= Beginning of Section =

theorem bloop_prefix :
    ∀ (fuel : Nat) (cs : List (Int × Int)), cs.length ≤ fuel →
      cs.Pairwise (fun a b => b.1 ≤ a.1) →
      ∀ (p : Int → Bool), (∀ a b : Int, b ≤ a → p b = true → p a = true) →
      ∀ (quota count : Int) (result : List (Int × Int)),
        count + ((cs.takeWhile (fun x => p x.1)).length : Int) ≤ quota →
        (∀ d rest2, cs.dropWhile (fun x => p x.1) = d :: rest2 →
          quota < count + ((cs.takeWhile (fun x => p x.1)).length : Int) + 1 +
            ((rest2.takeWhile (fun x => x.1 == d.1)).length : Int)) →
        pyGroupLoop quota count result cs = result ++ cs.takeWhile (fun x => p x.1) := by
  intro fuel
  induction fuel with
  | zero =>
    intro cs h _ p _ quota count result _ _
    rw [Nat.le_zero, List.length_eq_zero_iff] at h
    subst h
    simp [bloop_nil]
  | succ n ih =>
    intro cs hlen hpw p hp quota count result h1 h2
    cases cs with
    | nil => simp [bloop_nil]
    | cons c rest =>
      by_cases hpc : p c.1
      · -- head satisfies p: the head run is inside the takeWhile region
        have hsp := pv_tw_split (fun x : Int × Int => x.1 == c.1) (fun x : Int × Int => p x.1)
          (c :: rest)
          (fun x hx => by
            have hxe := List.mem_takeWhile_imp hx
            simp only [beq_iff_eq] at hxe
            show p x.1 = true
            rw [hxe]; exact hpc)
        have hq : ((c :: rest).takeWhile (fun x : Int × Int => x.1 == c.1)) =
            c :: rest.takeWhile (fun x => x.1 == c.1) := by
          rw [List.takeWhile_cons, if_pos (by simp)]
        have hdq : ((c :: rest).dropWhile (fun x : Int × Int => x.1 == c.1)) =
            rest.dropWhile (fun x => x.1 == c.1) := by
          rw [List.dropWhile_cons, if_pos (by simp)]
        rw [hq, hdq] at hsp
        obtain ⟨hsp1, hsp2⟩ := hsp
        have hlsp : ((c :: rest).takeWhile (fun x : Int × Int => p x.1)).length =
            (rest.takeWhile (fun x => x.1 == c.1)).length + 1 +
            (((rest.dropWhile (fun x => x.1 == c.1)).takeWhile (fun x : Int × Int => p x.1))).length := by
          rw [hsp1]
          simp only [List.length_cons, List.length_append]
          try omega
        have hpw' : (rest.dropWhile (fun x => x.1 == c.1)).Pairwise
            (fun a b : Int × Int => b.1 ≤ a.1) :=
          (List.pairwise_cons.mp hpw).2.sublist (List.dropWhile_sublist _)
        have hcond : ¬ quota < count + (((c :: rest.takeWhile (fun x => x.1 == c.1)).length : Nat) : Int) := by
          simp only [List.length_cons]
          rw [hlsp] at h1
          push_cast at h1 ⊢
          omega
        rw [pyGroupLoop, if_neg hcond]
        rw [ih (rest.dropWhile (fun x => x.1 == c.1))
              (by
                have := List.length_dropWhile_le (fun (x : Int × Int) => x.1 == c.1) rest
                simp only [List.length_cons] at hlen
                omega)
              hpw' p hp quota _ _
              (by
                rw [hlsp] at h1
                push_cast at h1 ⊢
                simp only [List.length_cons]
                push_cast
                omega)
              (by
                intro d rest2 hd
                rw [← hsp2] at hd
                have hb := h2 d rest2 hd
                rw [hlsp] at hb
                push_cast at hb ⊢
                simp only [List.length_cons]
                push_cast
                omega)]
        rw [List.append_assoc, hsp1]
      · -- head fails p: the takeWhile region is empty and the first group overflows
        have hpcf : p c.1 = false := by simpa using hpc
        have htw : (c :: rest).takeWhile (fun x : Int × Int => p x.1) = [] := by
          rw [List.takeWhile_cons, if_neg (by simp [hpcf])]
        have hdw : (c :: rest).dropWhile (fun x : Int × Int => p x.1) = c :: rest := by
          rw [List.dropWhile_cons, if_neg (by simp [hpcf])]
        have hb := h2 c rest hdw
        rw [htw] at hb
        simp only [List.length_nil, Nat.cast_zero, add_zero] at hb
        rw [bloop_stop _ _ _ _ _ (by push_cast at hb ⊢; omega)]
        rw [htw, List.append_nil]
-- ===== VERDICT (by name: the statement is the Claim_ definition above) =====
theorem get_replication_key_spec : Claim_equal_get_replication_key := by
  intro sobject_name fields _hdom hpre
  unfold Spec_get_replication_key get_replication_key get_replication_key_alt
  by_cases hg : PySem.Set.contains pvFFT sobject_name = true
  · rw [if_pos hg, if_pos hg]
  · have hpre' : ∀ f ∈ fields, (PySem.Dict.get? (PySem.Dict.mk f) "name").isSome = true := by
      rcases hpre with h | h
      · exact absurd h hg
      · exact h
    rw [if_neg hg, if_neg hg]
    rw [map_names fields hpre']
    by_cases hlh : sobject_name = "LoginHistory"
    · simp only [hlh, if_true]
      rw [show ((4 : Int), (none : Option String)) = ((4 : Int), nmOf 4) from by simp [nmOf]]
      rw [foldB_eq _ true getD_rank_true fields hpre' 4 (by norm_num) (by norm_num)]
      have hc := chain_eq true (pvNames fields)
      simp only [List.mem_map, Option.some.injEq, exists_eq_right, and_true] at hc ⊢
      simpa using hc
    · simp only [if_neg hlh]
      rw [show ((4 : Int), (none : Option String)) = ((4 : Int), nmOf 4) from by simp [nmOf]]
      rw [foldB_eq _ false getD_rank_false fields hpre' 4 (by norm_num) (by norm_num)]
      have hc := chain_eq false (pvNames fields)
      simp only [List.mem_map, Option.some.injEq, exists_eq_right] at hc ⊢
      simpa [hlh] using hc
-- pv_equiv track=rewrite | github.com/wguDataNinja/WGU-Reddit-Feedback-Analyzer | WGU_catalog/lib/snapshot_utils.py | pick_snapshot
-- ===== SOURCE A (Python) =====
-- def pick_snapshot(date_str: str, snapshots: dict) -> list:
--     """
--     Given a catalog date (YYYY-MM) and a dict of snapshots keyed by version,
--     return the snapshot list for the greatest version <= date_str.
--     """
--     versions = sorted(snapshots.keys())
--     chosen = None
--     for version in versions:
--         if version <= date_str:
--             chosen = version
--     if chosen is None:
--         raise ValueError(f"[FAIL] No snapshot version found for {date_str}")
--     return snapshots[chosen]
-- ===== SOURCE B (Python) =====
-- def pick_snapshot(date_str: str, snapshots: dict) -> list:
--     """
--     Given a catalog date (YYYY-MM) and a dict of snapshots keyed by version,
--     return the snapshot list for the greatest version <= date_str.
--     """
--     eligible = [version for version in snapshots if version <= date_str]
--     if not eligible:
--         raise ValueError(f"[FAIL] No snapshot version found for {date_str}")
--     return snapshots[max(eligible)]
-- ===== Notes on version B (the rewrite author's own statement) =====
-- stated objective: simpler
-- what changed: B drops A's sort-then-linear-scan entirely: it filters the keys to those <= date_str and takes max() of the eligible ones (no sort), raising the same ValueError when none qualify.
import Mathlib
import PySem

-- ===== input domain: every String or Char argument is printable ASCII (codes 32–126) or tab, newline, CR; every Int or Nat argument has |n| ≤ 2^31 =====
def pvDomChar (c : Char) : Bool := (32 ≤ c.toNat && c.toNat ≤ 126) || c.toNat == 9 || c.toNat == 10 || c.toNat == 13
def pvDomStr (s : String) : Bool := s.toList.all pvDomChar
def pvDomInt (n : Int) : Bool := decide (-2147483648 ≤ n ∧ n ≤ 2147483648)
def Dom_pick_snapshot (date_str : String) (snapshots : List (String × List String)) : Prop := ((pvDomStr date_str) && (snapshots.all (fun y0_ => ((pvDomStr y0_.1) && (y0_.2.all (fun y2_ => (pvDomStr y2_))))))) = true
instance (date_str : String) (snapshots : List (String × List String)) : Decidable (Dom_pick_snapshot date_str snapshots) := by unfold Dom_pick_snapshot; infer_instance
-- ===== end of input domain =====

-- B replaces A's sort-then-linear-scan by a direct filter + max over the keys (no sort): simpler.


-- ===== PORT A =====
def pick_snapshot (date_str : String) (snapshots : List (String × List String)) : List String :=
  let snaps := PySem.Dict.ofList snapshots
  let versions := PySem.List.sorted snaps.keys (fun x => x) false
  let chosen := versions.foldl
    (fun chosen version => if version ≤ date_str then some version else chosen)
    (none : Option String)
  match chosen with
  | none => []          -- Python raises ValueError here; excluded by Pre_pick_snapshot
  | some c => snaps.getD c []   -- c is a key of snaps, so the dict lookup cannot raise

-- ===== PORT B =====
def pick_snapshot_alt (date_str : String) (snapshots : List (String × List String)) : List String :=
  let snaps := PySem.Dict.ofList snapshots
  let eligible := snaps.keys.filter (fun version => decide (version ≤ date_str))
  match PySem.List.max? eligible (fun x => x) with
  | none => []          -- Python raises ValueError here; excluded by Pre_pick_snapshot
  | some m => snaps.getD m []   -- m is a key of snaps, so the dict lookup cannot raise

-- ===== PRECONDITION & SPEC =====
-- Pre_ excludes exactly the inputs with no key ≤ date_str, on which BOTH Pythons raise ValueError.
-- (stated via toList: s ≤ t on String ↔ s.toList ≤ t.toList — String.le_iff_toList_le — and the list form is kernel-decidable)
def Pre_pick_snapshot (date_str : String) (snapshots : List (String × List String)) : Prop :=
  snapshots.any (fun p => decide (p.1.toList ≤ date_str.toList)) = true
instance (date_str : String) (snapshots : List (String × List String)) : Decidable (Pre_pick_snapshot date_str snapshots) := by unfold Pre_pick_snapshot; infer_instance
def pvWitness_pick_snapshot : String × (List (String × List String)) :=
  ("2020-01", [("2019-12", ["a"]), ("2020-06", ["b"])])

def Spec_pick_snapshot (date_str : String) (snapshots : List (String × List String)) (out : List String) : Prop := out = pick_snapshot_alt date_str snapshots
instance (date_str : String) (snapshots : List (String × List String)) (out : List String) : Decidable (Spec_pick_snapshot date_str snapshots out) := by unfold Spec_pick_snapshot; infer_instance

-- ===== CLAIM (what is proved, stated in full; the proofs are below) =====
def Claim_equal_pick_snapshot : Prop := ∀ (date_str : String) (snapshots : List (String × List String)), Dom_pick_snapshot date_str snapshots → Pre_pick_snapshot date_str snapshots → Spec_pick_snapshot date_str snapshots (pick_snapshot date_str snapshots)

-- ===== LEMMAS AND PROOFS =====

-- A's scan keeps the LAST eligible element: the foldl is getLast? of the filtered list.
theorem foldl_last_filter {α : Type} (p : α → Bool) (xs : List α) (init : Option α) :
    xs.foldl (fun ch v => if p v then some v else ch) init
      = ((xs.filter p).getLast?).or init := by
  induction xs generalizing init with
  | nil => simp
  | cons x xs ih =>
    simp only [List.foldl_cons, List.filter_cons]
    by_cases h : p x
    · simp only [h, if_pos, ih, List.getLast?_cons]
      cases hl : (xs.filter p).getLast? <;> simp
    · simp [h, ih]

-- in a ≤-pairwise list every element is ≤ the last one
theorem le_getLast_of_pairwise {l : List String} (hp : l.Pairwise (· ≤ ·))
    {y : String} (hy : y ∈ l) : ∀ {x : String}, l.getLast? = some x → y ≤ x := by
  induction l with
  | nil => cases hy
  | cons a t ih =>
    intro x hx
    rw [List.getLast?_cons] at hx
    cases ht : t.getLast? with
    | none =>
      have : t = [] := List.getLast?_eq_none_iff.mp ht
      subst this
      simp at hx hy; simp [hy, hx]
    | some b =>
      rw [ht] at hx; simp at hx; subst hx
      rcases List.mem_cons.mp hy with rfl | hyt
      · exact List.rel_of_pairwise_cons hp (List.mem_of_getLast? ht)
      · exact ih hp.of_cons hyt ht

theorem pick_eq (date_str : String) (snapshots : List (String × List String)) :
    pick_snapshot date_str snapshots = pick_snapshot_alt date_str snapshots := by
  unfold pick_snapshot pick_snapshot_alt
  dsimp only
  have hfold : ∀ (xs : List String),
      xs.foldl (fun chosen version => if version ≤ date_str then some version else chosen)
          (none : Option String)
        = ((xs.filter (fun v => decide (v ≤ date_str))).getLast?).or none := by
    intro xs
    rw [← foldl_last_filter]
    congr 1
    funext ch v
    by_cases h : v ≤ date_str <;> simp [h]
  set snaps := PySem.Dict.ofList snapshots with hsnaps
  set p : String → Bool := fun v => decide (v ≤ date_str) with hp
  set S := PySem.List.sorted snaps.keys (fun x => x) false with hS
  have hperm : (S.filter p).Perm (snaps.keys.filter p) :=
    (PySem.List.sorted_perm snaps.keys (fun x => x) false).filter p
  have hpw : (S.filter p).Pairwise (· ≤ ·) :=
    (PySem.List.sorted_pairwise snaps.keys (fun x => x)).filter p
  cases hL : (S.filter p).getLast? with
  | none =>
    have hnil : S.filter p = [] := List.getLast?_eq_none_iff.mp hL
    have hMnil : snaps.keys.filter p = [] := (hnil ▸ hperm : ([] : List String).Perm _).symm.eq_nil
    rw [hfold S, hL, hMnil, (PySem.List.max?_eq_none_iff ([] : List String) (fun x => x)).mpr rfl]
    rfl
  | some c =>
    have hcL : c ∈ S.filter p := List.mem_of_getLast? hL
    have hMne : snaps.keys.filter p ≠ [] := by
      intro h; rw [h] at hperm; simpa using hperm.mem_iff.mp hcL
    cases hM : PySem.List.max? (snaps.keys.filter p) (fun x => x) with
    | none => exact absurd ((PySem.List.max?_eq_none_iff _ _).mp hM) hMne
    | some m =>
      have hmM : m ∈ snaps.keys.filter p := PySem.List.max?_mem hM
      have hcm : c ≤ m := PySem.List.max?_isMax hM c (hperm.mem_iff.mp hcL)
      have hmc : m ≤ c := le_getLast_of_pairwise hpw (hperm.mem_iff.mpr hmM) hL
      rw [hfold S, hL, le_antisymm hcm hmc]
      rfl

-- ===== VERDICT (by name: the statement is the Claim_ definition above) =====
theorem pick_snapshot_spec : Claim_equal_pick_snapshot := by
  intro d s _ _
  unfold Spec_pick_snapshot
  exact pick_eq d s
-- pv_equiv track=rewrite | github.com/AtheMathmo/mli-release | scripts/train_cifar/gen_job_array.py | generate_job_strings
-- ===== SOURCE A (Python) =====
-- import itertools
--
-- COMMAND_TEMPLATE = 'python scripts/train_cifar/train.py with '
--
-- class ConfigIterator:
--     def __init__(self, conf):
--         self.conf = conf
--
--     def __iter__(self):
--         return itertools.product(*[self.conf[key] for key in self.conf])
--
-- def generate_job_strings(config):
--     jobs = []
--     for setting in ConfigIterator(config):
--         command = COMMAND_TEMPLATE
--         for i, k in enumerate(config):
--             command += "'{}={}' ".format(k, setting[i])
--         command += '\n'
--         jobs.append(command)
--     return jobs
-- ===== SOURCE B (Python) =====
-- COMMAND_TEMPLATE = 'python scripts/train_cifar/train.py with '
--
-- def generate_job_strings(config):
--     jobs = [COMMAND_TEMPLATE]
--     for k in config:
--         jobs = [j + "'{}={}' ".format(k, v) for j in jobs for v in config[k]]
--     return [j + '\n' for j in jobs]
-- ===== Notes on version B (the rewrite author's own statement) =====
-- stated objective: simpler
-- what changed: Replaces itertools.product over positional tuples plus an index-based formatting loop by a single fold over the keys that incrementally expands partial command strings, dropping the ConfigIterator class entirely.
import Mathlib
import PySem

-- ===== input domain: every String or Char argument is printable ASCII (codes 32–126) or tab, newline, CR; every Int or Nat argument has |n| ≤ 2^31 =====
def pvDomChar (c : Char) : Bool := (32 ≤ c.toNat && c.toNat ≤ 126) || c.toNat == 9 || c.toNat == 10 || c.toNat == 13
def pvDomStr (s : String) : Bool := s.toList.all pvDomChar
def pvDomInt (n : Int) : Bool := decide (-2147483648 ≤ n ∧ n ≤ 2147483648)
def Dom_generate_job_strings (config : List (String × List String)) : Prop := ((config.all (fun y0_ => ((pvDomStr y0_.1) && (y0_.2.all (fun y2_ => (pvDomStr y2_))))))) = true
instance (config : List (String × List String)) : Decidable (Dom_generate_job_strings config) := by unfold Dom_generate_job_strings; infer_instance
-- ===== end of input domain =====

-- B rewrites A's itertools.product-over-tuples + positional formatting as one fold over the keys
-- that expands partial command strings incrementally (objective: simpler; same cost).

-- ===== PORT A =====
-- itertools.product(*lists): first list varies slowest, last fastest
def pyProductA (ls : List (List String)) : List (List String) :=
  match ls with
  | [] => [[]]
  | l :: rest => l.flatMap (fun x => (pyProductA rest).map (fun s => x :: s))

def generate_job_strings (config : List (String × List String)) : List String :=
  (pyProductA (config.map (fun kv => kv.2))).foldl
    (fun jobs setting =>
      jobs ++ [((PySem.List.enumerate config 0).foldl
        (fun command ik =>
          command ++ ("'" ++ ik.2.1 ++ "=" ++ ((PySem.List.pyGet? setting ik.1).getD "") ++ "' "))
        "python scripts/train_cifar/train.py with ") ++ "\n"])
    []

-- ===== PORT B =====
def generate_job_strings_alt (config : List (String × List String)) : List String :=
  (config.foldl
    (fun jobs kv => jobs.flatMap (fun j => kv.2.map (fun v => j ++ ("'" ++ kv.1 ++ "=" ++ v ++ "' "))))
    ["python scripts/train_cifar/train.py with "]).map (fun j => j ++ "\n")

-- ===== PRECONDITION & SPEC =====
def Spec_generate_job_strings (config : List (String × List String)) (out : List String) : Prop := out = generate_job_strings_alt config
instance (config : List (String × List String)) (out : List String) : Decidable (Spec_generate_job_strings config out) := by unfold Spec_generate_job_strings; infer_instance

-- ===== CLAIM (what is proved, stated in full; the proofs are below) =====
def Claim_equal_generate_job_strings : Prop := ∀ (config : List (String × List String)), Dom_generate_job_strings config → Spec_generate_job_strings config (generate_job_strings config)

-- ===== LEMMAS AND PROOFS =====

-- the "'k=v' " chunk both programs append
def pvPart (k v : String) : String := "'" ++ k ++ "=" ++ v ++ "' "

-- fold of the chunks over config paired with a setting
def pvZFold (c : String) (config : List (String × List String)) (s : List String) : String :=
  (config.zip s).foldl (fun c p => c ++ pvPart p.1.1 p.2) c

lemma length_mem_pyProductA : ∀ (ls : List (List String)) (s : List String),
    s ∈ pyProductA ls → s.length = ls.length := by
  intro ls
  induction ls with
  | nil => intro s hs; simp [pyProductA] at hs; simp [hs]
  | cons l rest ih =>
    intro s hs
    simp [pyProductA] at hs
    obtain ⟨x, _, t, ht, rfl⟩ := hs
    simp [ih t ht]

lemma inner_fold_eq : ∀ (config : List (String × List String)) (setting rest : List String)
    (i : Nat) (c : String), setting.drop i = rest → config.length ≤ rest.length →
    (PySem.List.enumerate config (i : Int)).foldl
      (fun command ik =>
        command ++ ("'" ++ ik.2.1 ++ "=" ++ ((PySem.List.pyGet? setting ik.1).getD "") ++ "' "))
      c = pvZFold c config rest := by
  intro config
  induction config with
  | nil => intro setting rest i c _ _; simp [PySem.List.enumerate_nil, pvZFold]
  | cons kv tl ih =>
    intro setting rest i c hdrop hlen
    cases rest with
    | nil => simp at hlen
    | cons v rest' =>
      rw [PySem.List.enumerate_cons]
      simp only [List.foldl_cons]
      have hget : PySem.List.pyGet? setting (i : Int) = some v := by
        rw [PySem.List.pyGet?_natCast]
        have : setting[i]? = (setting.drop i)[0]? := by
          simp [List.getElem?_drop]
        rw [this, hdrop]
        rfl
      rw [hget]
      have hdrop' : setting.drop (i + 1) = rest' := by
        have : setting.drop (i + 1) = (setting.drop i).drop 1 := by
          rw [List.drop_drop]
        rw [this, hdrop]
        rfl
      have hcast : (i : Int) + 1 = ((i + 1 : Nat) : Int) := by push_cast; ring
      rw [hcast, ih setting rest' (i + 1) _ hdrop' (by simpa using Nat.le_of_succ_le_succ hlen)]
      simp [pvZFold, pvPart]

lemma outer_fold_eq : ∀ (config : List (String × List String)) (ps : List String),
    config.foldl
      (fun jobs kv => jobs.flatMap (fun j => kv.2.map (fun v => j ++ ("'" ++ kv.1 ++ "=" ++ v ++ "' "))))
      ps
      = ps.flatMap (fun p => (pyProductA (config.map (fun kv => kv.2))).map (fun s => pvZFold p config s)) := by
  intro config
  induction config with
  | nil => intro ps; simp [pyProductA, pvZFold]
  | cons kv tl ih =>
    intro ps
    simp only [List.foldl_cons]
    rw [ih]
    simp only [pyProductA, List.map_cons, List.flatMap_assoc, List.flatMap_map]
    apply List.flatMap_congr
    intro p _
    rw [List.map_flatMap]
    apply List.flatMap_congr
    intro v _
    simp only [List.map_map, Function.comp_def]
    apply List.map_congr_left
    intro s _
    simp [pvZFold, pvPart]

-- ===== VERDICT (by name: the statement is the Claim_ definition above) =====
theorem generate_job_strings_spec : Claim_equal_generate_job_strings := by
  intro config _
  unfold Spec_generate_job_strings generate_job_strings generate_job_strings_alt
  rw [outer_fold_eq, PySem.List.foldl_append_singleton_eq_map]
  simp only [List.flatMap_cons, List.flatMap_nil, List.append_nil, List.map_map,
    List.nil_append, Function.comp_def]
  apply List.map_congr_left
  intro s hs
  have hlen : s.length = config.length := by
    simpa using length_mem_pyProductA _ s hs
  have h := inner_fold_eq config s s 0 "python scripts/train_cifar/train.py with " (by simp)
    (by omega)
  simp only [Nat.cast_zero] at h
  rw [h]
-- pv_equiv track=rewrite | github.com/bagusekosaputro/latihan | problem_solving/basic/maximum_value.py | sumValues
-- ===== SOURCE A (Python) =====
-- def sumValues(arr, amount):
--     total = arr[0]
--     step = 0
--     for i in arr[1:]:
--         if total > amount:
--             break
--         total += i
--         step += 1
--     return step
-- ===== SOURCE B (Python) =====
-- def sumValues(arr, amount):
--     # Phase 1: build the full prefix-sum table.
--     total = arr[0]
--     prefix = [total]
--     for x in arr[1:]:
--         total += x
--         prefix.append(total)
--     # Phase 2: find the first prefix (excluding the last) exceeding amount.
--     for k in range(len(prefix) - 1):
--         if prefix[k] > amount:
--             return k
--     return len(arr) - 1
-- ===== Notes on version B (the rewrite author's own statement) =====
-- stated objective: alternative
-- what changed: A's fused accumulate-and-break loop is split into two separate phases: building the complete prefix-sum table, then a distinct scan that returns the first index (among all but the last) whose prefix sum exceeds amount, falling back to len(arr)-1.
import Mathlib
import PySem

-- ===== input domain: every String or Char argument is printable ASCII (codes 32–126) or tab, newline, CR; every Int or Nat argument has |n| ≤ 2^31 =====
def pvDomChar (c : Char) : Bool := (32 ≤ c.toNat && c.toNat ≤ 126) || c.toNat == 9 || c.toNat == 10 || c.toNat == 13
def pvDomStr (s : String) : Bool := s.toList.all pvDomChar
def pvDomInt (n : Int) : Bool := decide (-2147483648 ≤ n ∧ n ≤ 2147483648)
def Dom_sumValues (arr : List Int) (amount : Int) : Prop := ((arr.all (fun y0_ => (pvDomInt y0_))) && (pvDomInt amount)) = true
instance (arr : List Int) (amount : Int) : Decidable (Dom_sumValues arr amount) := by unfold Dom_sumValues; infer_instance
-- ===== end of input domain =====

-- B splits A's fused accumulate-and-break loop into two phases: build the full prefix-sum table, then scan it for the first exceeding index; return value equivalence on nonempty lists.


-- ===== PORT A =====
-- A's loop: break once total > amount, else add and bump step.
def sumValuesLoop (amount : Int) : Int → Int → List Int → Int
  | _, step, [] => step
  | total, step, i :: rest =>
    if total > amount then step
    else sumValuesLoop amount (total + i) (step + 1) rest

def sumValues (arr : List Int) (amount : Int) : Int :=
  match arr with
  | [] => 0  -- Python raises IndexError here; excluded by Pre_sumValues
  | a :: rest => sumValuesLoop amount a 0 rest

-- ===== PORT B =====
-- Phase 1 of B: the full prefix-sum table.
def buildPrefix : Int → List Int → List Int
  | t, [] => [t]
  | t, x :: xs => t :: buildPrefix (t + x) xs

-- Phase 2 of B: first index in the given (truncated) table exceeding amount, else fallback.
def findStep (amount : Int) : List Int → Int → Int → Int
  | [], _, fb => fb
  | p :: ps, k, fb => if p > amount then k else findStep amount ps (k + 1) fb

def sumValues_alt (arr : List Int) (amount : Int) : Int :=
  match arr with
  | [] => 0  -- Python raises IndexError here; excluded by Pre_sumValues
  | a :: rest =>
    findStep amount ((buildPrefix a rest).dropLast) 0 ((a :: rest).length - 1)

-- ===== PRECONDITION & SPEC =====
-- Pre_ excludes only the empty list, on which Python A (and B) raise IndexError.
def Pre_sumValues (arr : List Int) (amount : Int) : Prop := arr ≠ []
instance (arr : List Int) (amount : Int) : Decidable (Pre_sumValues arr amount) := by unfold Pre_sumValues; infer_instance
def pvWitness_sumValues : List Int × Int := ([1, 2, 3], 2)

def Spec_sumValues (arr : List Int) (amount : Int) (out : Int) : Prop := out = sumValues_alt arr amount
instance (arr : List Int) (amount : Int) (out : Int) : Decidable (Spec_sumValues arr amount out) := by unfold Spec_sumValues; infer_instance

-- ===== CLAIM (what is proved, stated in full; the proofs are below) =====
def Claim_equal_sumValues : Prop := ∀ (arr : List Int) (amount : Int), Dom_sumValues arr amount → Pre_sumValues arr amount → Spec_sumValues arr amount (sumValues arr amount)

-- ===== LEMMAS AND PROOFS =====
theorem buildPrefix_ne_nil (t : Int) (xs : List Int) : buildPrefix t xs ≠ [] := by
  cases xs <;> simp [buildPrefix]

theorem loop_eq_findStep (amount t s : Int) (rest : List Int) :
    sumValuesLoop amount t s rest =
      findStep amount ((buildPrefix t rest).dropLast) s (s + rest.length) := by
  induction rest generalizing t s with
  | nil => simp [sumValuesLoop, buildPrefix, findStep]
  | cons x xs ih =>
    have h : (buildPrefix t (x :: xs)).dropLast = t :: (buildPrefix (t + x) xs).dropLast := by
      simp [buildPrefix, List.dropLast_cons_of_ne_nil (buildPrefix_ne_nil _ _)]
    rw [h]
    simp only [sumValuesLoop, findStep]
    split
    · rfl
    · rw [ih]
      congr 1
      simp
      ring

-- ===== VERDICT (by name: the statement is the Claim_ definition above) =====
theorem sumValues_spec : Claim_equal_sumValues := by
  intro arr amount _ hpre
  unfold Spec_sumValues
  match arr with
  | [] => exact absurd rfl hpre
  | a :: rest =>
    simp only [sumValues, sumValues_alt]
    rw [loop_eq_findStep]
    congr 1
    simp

= End of Section =

## Task objective
Among the lines of the material above, find those with the word "simpler". Copy each one.

## Answer for the task
-- stated objective: simpler
-- B replaces A's sort-then-linear-scan by a direct filter + max over the keys (no sort): simpler.
-- stated objective: simpler
-- that expands partial command strings incrementally (objective: simpler; same cost).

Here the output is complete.